2 . The method of claim 1 , wherein the antibody, or antigen-binding fragment thereof, comprises at least one of the following:
(i) a heavy chain variable region (VH) framework sequence obtained from a human germline VH sequence selected from the group consisting of IGHV1-2*02, IGHV1-3*01, IGHV1-46*01, IGHV1-69*01, IGHV1-69*02, IGHV1-8*01, IGHV3-7*01, IGHV3-13*01, IGHV3-23*01, IGHV3-23*04, IGHV3-30*01, IGHV3-30*18, IGHV5-10-1*01, IGHV5-10-1*04, and IGHV5-51*01; (ii) a light chain variable region (VL) framework sequence obtained from a human germline VL sequence selected from the group consisting of IGKV1-12*01, IGKV1-13*02, IGKV1-33*01, IGKV1-39*01, IGKV1-5*01, IGKV3-11*01, IGKV3-15*01, IGKV3-20*01, IGKV3D-20*02, and IGKV4-1*01; (iii) a heavy chain constant domain comprising an IgA, IgD, IgE, IgM, or IgG; and/or (iv) a human Vκ or Vλ light chain constant domain.
3 . The method of claim 1 , wherein the antibody, or antigen-binding fragment thereof, comprises:
(i) a VH comprising the amino acid sequence of SEQ ID NO: 55 and a VL comprising the amino acid sequence of SEQ ID NO: 28; (ii) a HC comprising, or consisting of, the amino acid sequence of SEQ ID NO: 54 and a LC comprising, or consisting of, the amino acid sequence of SEQ ID NO: 24; or (iii) the amino acid sequence encoded by the insert in the plasmid deposited at the ATCC and having ATCC Accession No. PTA-126810 and comprising the amino acid sequence encoded by the insert in the plasmid deposited at the ATCC and having ATCC Accession No.

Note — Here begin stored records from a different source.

-- pv_equiv track=rewrite | github.com/joshspeagle/joshspeagle.github.io | scripts/update_publications_unified.py | _calculate_citations_by_year
-- ===== SOURCE A (Python) =====
-- from typing import Dict, List, Optional
--
-- def _calculate_citations_by_year(publications: List[Dict]) -> Dict:
--     """Calculate citations by publication year."""
--     citations_by_year = {}
--
--     for pub in publications:
--         year = pub.get("year")
--         citations = pub.get("citations", 0)
--
--         if year and year >= 2000:  # Filter reasonable years
--             year_str = str(year)
--             citations_by_year[year_str] = (
--                 citations_by_year.get(year_str, 0) + citations
--             )
--
--     return citations_by_year
-- ===== SOURCE B (Python) =====
-- def _calculate_citations_by_year(publications):
--     """Calculate citations by publication year (filter -> ordered key dedup -> per-key sums)."""
--     pairs = [
--         (str(pub.get("year")), pub.get("citations", 0))
--         for pub in publications
--         if pub.get("year") and pub.get("year") >= 2000
--     ]
--     order = dict.fromkeys(y for y, _ in pairs)
--     return {y: sum(c for yy, c in pairs if yy == y) for y in order}
-- ===== Notes on version B (the rewrite author's own statement) =====
-- stated objective: alternative
-- what changed: Replaces the single-pass dict accumulation by a three-stage pipeline: build a filtered (year-string, citations) pair list, dedup the keys in first-occurrence order, then compute each bucket's total with a per-key scan of the pair list.
import Mathlib
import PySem

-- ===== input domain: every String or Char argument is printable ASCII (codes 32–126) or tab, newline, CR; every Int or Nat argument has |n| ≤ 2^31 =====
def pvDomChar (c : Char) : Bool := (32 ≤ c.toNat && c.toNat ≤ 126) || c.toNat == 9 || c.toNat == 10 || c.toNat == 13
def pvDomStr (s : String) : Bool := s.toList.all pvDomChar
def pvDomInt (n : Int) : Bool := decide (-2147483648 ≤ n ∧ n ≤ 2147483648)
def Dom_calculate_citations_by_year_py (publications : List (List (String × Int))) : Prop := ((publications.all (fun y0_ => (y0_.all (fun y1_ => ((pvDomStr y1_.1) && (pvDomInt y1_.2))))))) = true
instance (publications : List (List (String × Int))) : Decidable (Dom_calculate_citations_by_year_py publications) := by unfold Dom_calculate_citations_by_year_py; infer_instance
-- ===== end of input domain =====

-- B replaces A's single-pass dict accumulation by filter → ordered key dedup → per-key sums (alternative decomposition, not faster).


-- ===== PORT A =====
-- the loop body of A: read year / citations, filter `year and year >= 2000`, accumulate into the dict
def pvAStep (d : PySem.Dict String Int) (pub : List (String × Int)) : PySem.Dict String Int :=
  let year := (PySem.Dict.mk pub).get? "year"
  let citations := (PySem.Dict.mk pub).getD "citations" 0
  match year with
  | none => d                                   -- `year` is None: falsy, skip
  | some y =>
      if y ≠ 0 ∧ 2000 ≤ y then                  -- `year and year >= 2000` (0 is falsy)
        let year_str := PySem.Int.toStr y
        d.insert year_str (d.getD year_str 0 + citations)
      else d

def calculate_citations_by_year_py (publications : List (List (String × Int))) : List (String × Int) :=
  (publications.foldl pvAStep PySem.Dict.empty).items

-- ===== PORT B =====
-- the comprehension filter of Source B: `(str(pub.get("year")), pub.get("citations", 0))` if the guard holds
def pvBPair (pub : List (String × Int)) : Option (String × Int) :=
  match (PySem.Dict.mk pub).get? "year" with
  | none => none
  | some y =>
      if y ≠ 0 ∧ 2000 ≤ y then
        some (PySem.Int.toStr y, (PySem.Dict.mk pub).getD "citations" 0)
      else none

def calculate_citations_by_year_py_alt (publications : List (List (String × Int))) : List (String × Int) :=
  let pairs := publications.filterMap pvBPair
  let order := PySem.List.dedup (pairs.map Prod.fst)            -- dict.fromkeys(...)
  order.map (fun y => (y, ((pairs.filter (fun p => p.1 == y)).map Prod.snd).sum))

-- ===== PRECONDITION & SPEC =====
def Spec_calculate_citations_by_year_py (publications : List (List (String × Int))) (out : List (String × Int)) : Prop := out = calculate_citations_by_year_py_alt publications
instance (publications : List (List (String × Int))) (out : List (String × Int)) : Decidable (Spec_calculate_citations_by_year_py publications out) := by unfold Spec_calculate_citations_by_year_py; infer_instance

-- ===== CLAIM (what is proved, stated in full; the proofs are below) =====
def Claim_equal_calculate_citations_by_year_py : Prop := ∀ (publications : List (List (String × Int))), Dom_calculate_citations_by_year_py publications → Spec_calculate_citations_by_year_py publications (calculate_citations_by_year_py publications)

-- ===== LEMMAS AND PROOFS =====

-- A's loop body, applied to one pub, is exactly the pair-accumulation step on B's filtered pair (or a no-op)
def pvStep2 (d : PySem.Dict String Int) (p : String × Int) : PySem.Dict String Int :=
  d.insert p.1 (d.getD p.1 0 + p.2)

theorem pvAStep_eq (d : PySem.Dict String Int) (pub : List (String × Int)) :
    pvAStep d pub = match pvBPair pub with
                    | none => d
                    | some p => pvStep2 d p := by
  unfold pvAStep pvBPair pvStep2
  cases (PySem.Dict.mk pub).get? "year" with
  | none => rfl
  | some y => by_cases h : y ≠ 0 ∧ 2000 ≤ y <;> simp [h]

theorem pvFoldl_eq (pubs : List (List (String × Int))) (d : PySem.Dict String Int) :
    pubs.foldl pvAStep d = (pubs.filterMap pvBPair).foldl pvStep2 d := by
  induction pubs generalizing d with
  | nil => rfl
  | cons pub rest ih =>
      rw [List.foldl_cons, pvAStep_eq, List.filterMap_cons]
      cases pvBPair pub with
      | none => exact ih d
      | some p => exact ih (pvStep2 d p)

-- value function of the grouped result
def pvSum (ps : List (String × Int)) (y : String) : Int :=
  ((ps.filter (fun p => p.1 == y)).map Prod.snd).sum

theorem pvMain (ps : List (String × Int)) :
    (ps.foldl pvStep2 PySem.Dict.empty).items =
      (PySem.List.dedup (ps.map Prod.fst)).map (fun y => (y, pvSum ps y)) := by
  induction ps using List.reverseRecOn with
  | nil => rfl
  | append_singleton ps p ih =>
      obtain ⟨k, c⟩ := p
      have hkeys : (ps.foldl pvStep2 PySem.Dict.empty).keys
          = PySem.List.dedup (ps.map Prod.fst) := by
        simp only [PySem.Dict.keys, ih, List.map_map]
        simp [Function.comp_def]
      have hnodup : (ps.foldl pvStep2 PySem.Dict.empty).keys.Nodup := by
        rw [hkeys, PySem.List.dedup_eq_ofList]; exact PySem.Set.nodup_ofList (ps.map Prod.fst)
      have hsum : ∀ y, pvSum (ps ++ [(k, c)]) y
          = pvSum ps y + (if k == y then c else 0) := by
        intro y
        unfold pvSum
        by_cases h : (k == y) <;> simp [List.filter_append, h]
      rw [List.foldl_append, List.foldl_cons, List.foldl_nil]
      by_cases hmem : k ∈ ps.map Prod.fst
      · -- key already present: insert overwrites in place, dedup unchanged
        have hcont : (ps.foldl pvStep2 PySem.Dict.empty).contains k = true := by
          rw [PySem.Dict.contains_iff_mem_keys, hkeys]
          simpa using (PySem.Set.mem_ofList (ps.map Prod.fst) k).mpr hmem
        have hgetD : (ps.foldl pvStep2 PySem.Dict.empty).getD k 0 = pvSum ps k := by
          have hin : (k, pvSum ps k) ∈ (ps.foldl pvStep2 PySem.Dict.empty).items := by
            rw [ih]
            exact List.mem_map.mpr ⟨k, by simpa using (PySem.Set.mem_ofList (ps.map Prod.fst) k).mpr hmem, rfl⟩
          exact PySem.Dict.getD_of_mem_items _ hin hnodup 0
        have hded : PySem.List.dedup ((ps ++ [(k, c)]).map Prod.fst)
            = PySem.List.dedup (ps.map Prod.fst) := by
          rw [List.map_append]
          simp only [List.map_cons, List.map_nil]
          rw [show ((ps.map Prod.fst) ++ [k]) = ps.map Prod.fst ++ [k] from rfl]
          simp only [PySem.List.dedup_eq_ofList, PySem.Set.ofList_append_singleton]
          exact PySem.Set.add_of_mem ((PySem.Set.mem_ofList (ps.map Prod.fst) k).mpr hmem)
        have hstep : pvStep2 (ps.foldl pvStep2 PySem.Dict.empty) (k, c)
            = (ps.foldl pvStep2 PySem.Dict.empty).insert k
                ((ps.foldl pvStep2 PySem.Dict.empty).getD k 0 + c) := rfl
        rw [hstep]
        rw [PySem.Dict.items_insert_of_contains _ _ hcont, ih, hded, hgetD,
            List.map_map]
        refine List.map_congr_left ?_
        intro y _
        simp only [Function.comp]
        rw [hsum y]
        by_cases hyk : y = k
        · subst hyk; simp
        · have : (k == y) = false := by simpa using Ne.symm hyk
          simp [hyk, this]
      · -- new key: insert appends, dedup gains k at the end
        have hcont : (ps.foldl pvStep2 PySem.Dict.empty).contains k = false := by
          rw [← Bool.not_eq_true, PySem.Dict.contains_iff_mem_keys, hkeys]
          simpa using fun h => hmem ((PySem.Set.mem_ofList (ps.map Prod.fst) k).mp h)
        have hgetD : (ps.foldl pvStep2 PySem.Dict.empty).getD k 0 = 0 :=
          PySem.Dict.getD_of_not_contains _ 0 hcont
        have hded : PySem.List.dedup ((ps ++ [(k, c)]).map Prod.fst)
            = PySem.List.dedup (ps.map Prod.fst) ++ [k] := by
          rw [List.map_append]
          simp only [List.map_cons, List.map_nil]
          simp only [PySem.List.dedup_eq_ofList, PySem.Set.ofList_append_singleton]
          exact PySem.Set.add_of_not_mem (fun h => hmem ((PySem.Set.mem_ofList (ps.map Prod.fst) k).mp h))
        have hfilt : pvSum (ps ++ [(k, c)]) k = c := by
          rw [hsum k]
          have : pvSum ps k = 0 := by
            unfold pvSum
            have : ps.filter (fun p => p.1 == k) = [] := by
              rw [List.filter_eq_nil_iff]
              intro p hp hbe
              exact hmem (List.mem_map.mpr ⟨p, hp, by simpa using hbe⟩)
            simp [this]
          simp [this]
        have hstep : pvStep2 (ps.foldl pvStep2 PySem.Dict.empty) (k, c)
            = (ps.foldl pvStep2 PySem.Dict.empty).insert k
                ((ps.foldl pvStep2 PySem.Dict.empty).getD k 0 + c) := rfl
        rw [hstep]
        rw [PySem.Dict.items_insert_of_not_contains _ _ hcont, ih, hded, hgetD,
            List.map_append]
        congr 1
        · refine List.map_congr_left ?_
          intro y hy
          rw [hsum y]
          have hyk : y ≠ k := fun h =>
            hmem (h ▸ (PySem.Set.mem_ofList (ps.map Prod.fst) y).mp (by simpa using hy))
          have : (k == y) = false := by simpa using Ne.symm hyk
          simp [this]
        · simp [hfilt]

-- ===== VERDICT (by name: the statement is the Claim_ definition above) =====
theorem calculate_citations_by_year_py_spec : Claim_equal_calculate_citations_by_year_py := by
  intro publications _
  unfold Spec_calculate_citations_by_year_py calculate_citations_by_year_py calculate_citations_by_year_py_alt
  rw [pvFoldl_eq, pvMain]
  rfl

PTA-126811.
4 . The method of claim 1 , wherein the antibody, or antigen binding fragment thereof, comprises a VL comprising the sequence of SEQ ID NO:28 and a VH comprising the sequence of SEQ ID NO: 55.
5 . The method of claim 1 , wherein the antibody, or antigen binding fragment thereof, comprises a light chain comprising the amino acid sequence of SEQ ID NO: 24 and a heavy chain comprising the amino acid sequence of SEQ ID NO: 54.

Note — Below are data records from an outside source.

-- pv_equiv track=rewrite | github.com/bluck90/wordsearch | wordsearchnoclues_secondtry.py | upwards_strings
-- ===== SOURCE A (Python) =====
-- def upwards_strings(wordsearch):
--     strings = []
--     h = 0
--     for i in range(0, len(wordsearch[h])):
--         string = ''
--         for h in range(0, len(wordsearch)):
--             letter = wordsearch[h][i]
--             string = string + letter
--         strings.append(string)
--     return strings
-- ===== SOURCE B (Python) =====
-- def upwards_strings(wordsearch):
--     n = len(wordsearch[0])
--     cols = [[] for _ in range(n)]
--     for row in wordsearch:
--         for i, c in enumerate(cols):
--             c.append(row[i])
--     return [''.join(c) for c in cols]
-- ===== Notes on version B (the rewrite author's own statement) =====
-- stated objective: alternative
-- what changed: Instead of A's column-by-column rescans of the whole grid (outer loop over column indices, inner loop over rows, building each column string by repeated concatenation), B makes a single row-major pass: it keeps one character-list accumulator per column, appends into all of them while walking the rows once, and joins each at the end.
import Mathlib
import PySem

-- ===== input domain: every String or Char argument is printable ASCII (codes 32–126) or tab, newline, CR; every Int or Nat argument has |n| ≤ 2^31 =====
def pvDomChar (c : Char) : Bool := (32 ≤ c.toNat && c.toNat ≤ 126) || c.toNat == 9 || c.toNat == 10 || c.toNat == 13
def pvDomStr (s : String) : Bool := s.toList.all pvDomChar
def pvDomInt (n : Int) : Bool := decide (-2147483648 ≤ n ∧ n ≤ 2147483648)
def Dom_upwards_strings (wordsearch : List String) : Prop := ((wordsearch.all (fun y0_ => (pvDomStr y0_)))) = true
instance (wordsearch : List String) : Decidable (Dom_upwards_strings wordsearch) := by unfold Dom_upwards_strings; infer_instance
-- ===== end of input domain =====

-- B replaces A's column-by-column rescans (outer loop over columns, inner over rows) with a
-- single row-major pass that extends all per-column accumulators at once (objective: alternative).


-- ===== PORT A =====
-- column-by-column: for each column index i, rescan all rows collecting wordsearch[h][i]
def upwards_strings (wordsearch : List String) : List String :=
  (PySem.List.pyRange 0 (((PySem.List.pyGet? wordsearch 0).getD "").toList.length : Int) 1).foldl
    (fun strings i =>
      let string :=
        (PySem.List.pyRange 0 (wordsearch.length : Int) 1).foldl
          (fun string h =>
            let letter := (PySem.Str.pyGet? (PySem.List.pyGetD wordsearch h "") i).getD ' '
            string ++ [letter]) ([] : List Char)
      strings ++ [String.ofList string]) []

-- ===== PORT B =====
-- single row-major pass: n simultaneous per-column accumulators, extended once per row
def upwards_strings_alt (wordsearch : List String) : List String :=
  let n := ((PySem.List.pyGet? wordsearch 0).getD "").toList.length
  let cols :=
    wordsearch.foldl
      (fun cols row =>
        (PySem.List.enumerate cols).map
          (fun p => p.2 ++ [(PySem.Str.pyGet? row p.1).getD ' ']))
      (List.replicate n ([] : List Char))
  cols.map String.ofList

-- ===== PRECONDITION & SPEC =====
-- Pre_ excludes exactly the inputs where the Python A raises IndexError: the empty grid
-- (wordsearch[0]) and ragged grids with a row shorter than the first row (wordsearch[h][i]).
def Pre_upwards_strings (wordsearch : List String) : Prop :=
  wordsearch ≠ [] ∧ ∀ r ∈ wordsearch, (wordsearch.headD "").toList.length ≤ r.toList.length
instance (wordsearch : List String) : Decidable (Pre_upwards_strings wordsearch) := by
  unfold Pre_upwards_strings; infer_instance
def pvWitness_upwards_strings : List String := ["ab", "cd", "ef"]

def Spec_upwards_strings (wordsearch : List String) (out : List String) : Prop := out = upwards_strings_alt wordsearch
instance (wordsearch : List String) (out : List String) : Decidable (Spec_upwards_strings wordsearch out) := by unfold Spec_upwards_strings; infer_instance

-- ===== CLAIM (what is proved, stated in full; the proofs are below) =====
def Claim_equal_upwards_strings : Prop := ∀ (wordsearch : List String), Dom_upwards_strings wordsearch → Pre_upwards_strings wordsearch → Spec_upwards_strings wordsearch (upwards_strings wordsearch)

-- ===== LEMMAS AND PROOFS =====

-- the character A and B both select for row `row` at column `i`
def pvLetter (row : String) (i : Int) : Char := (PySem.Str.pyGet? row i).getD ' '

theorem pvWitness_ok :
    Dom_upwards_strings pvWitness_upwards_strings ∧ Pre_upwards_strings pvWitness_upwards_strings := by
  constructor <;> decide

theorem pyRange_zero_cast (n : Nat) :
    PySem.List.pyRange 0 (n : Int) 1 = (List.range n).map (fun (k : Nat) => (k : Int)) := by
  rw [PySem.List.pyRange_one]
  simp only [Int.sub_zero, Int.toNat_natCast]
  exact List.map_congr_left (fun k _ => by omega)

theorem A_eq (ws : List String) :
    upwards_strings ws
    = (List.range (((PySem.List.pyGet? ws 0).getD "").toList.length)).map
        (fun (i : Nat) => String.ofList (ws.map (fun row => pvLetter row (i : Int)))) := by
  unfold upwards_strings
  rw [PySem.List.foldl_append_singleton_eq_map
        (f := fun i : Int => String.ofList
          ((PySem.List.pyRange 0 (ws.length : Int) 1).foldl
            (fun string h =>
              string ++ [(PySem.Str.pyGet? (PySem.List.pyGetD ws h "") i).getD ' ']) []))]
  simp only [List.nil_append]
  have hbody : ∀ i : Int,
      String.ofList
        ((PySem.List.pyRange 0 (ws.length : Int) 1).foldl
          (fun string h =>
            string ++ [(PySem.Str.pyGet? (PySem.List.pyGetD ws h "") i).getD ' ']) [])
      = String.ofList (ws.map (fun row => pvLetter row i)) := by
    intro i
    rw [PySem.List.foldl_pyRange_zero_pyGetD' ws ""
          (fun string row => string ++ [(PySem.Str.pyGet? row i).getD ' ']) []]
    rw [PySem.List.foldl_append_singleton_eq_map
          (f := fun row => (PySem.Str.pyGet? row i).getD ' ')]
    simp [pvLetter]
  rw [List.map_congr_left (fun i _ => hbody i)]
  rw [pyRange_zero_cast, List.map_map]
  rfl

-- enumerate of (range n).map f is (range n).map (fun i => (i, f i))
theorem enumerate_range_map {α : Type} (f : Nat → α) (n : Nat) :
    PySem.List.enumerate ((List.range n).map f)
    = (List.range n).map (fun (i : Nat) => ((i : Int), f i)) := by
  induction n with
  | zero => simp [PySem.List.enumerate_nil]
  | succ m ih =>
    rw [List.range_succ, List.map_append, List.map_append,
        PySem.List.enumerate_append, ih]
    simp [PySem.List.enumerate_cons, PySem.List.enumerate_nil]

-- one B step on a canonical accumulator
theorem step_eq (n : Nat) (f : Nat → List Char) (row : String) :
    (PySem.List.enumerate ((List.range n).map f)).map
        (fun p => p.2 ++ [(PySem.Str.pyGet? row p.1).getD ' '])
    = (List.range n).map (fun i => f i ++ [pvLetter row (i : Int)]) := by
  rw [enumerate_range_map, List.map_map]
  exact List.map_congr_left (fun i _ => by simp [pvLetter])

-- the whole B fold on a canonical accumulator
theorem fold_eq (n : Nat) :
    ∀ (rows : List String) (f : Nat → List Char),
      rows.foldl
        (fun cols row =>
          (PySem.List.enumerate cols).map
            (fun p => p.2 ++ [(PySem.Str.pyGet? row p.1).getD ' ']))
        ((List.range n).map f)
      = (List.range n).map (fun i => f i ++ rows.map (fun row => pvLetter row (i : Int))) := by
  intro rows
  induction rows with
  | nil => intro f; simp
  | cons row t ih =>
    intro f
    rw [List.foldl_cons, step_eq n f row, ih (fun i => f i ++ [pvLetter row (i : Int)])]
    exact List.map_congr_left (fun i _ => by simp)

theorem B_eq (ws : List String) :
    upwards_strings_alt ws
    = (List.range (((PySem.List.pyGet? ws 0).getD "").toList.length)).map
        (fun (i : Nat) => String.ofList (ws.map (fun row => pvLetter row (i : Int)))) := by
  simp only [upwards_strings_alt]
  have hrepl : List.replicate (((PySem.List.pyGet? ws 0).getD "").toList.length) ([] : List Char)
      = (List.range (((PySem.List.pyGet? ws 0).getD "").toList.length)).map (fun _ => ([] : List Char)) := by
    simp [List.map_const']
  rw [hrepl, fold_eq _ ws (fun _ => ([] : List Char)), List.map_map]
  simp

-- ===== VERDICT (by name: the statement is the Claim_ definition above) =====
theorem upwards_strings_spec : Claim_equal_upwards_strings := by
  intro ws _ _
  unfold Spec_upwards_strings
  rw [A_eq, B_eq]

6 . The method of claim 1 , wherein the antibody, or antigen binding fragment thereof, binds an epitope on CD 1a, wherein the epitope comprises Glu82 and/or His170, according to the numbering of SEQ ID NO: 1, and where the epitope:
(i) optionally further comprises Ile92 and/or Arg93, according to the numbering of SEQ ID NO: 1, and (ii) optionally comprises at least one of the following amino acid residues: Glu78, Lys81, Thr85, Ile89, Arg93, Asp173, and Asn177, according to the numbering of SEQ ID NO: 1; and (iii) optionally comprises at least one of the following residues: Leu86, Asn168, Ile174, His176, Asp181, and Arg185, according to the numbering of SEQ ID NO: 1; and (iv) optionally comprises at least one of the following residues: Glu79, Leu83, Glu84, Arg88, Ile92, Gln169, Leu178, Ser180, and Thr182 according to the numbering of SEQ ID NO: 1; and (v) optionally does not comprise Asn146 and/or Asn168 according to the numbering of SEQ ID NO: 1.
7 . The method of claim 1 , wherein the binding inhibits CD1a from binding a T cell receptor.

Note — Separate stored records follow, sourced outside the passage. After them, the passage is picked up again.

-- ===== VERDICT (by name: the statement is the Claim_ definition above) =====
theorem lexsort_spec : Claim_equal_lexsort := by
  intro n _
  unfold Spec_lexsort lexsort lexsort_alt
  rw [names_foldl_eq n]
  rw [PySem.List.foldl_append_singleton_eq_map PySem.Int.toStr, List.nil_append]
  by_cases hn : n ≤ 0
  · rw [PySem.List.pyRange_one_eq_nil (by omega : n + 1 ≤ 1),
      PySem.List.pyRange_one_eq_nil (by omega : n ≤ 0)]
    simp only [List.map_nil, List.foldl_nil]
    have : fullT n = [] := by
      apply List.flatMap_eq_nil_iff.mpr
      intro d hd
      rw [PySem.List.mem_pyRange_one] at hd
      rw [if_neg (by omega)]
    rw [this]; simp
  · rw [PySem.List.foldl_append_singleton_eq_map
      (fun i => (PySem.Int.ofStr? (PySem.List.pyGetD
        (PySem.List.sorted ((PySem.List.pyRange 1 (n + 1) 1).map PySem.Int.toStr) (fun x => x) false) i "")).getD 0),
      List.nil_append]
    have hlen : ((PySem.List.sorted ((PySem.List.pyRange 1 (n + 1) 1).map PySem.Int.toStr)
        (fun x => x) false).length : Int) = n := by
      rw [PySem.List.length_sorted, List.length_map, PySem.List.length_pyRange_one]
      omega
    rw [show PySem.List.pyRange 0 n 1 = PySem.List.pyRange 0
      ((PySem.List.sorted ((PySem.List.pyRange 1 (n + 1) 1).map PySem.Int.toStr)
        (fun x => x) false).length : Int) 1 by rw [hlen]]
    rw [show (fun i => (PySem.Int.ofStr? (PySem.List.pyGetD
        (PySem.List.sorted ((PySem.List.pyRange 1 (n + 1) 1).map PySem.Int.toStr) (fun x => x) false) i "")).getD 0)
      = (fun name => (PySem.Int.ofStr? name).getD 0) ∘ (fun i => PySem.List.pyGetD
        (PySem.List.sorted ((PySem.List.pyRange 1 (n + 1) 1).map PySem.Int.toStr) (fun x => x) false) i "") from rfl]
    rw [← List.map_map]
    rw [PySem.List.map_pyGetD_pyRange_zero']
    rw [names_eq_sorted n]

8 . The method of claim 1 , wherein the binding inhibits CD69 expression.
9 . The method of claim 1 , wherein the binding inhibits IL-2 production.
10 . The method of claim 1 , wherein the binding inhibits serum IgE levels.
11 . The method of claim 1 , wherein the binding inhibits antigen-specific IgE antibodies.
12 . The method of claim 1 , wherein the binding inhibits expression of a gene selected from the group consisting of: Thymic Stromal Lymphopoietin (TSLP), filaggrin (FLG), interleukin-33 (IL-33), C—C motif chemokine ligand 26 (CCL-26), IL-23p40, C—X—C chemokine ligand 1 (CXCL-1), and CCL-20.
13 . The method of claim 1 , wherein the antibody, or antigen binding fragment thereof, is comprised in a pharmaceutical composition with a pharmaceutically acceptable carrier or excipient.
14 . The method of claim 1 , wherein the therapeutically effective amount of the antibody, or antigen binding fragment thereof, is sufficient to inhibit CD1a-dependent T cell activation in the subject in need thereof.
15 . The method of claim 1 , wherein the subject in need thereof suffers from an inflammatory bowel disease.
16 . The method of claim 1 , wherein the subject in need thereof suffers from an inflammatory skin disease.
17 . The method of claim 1 , wherein the subject in need thereof suffers from atopic dermatitis.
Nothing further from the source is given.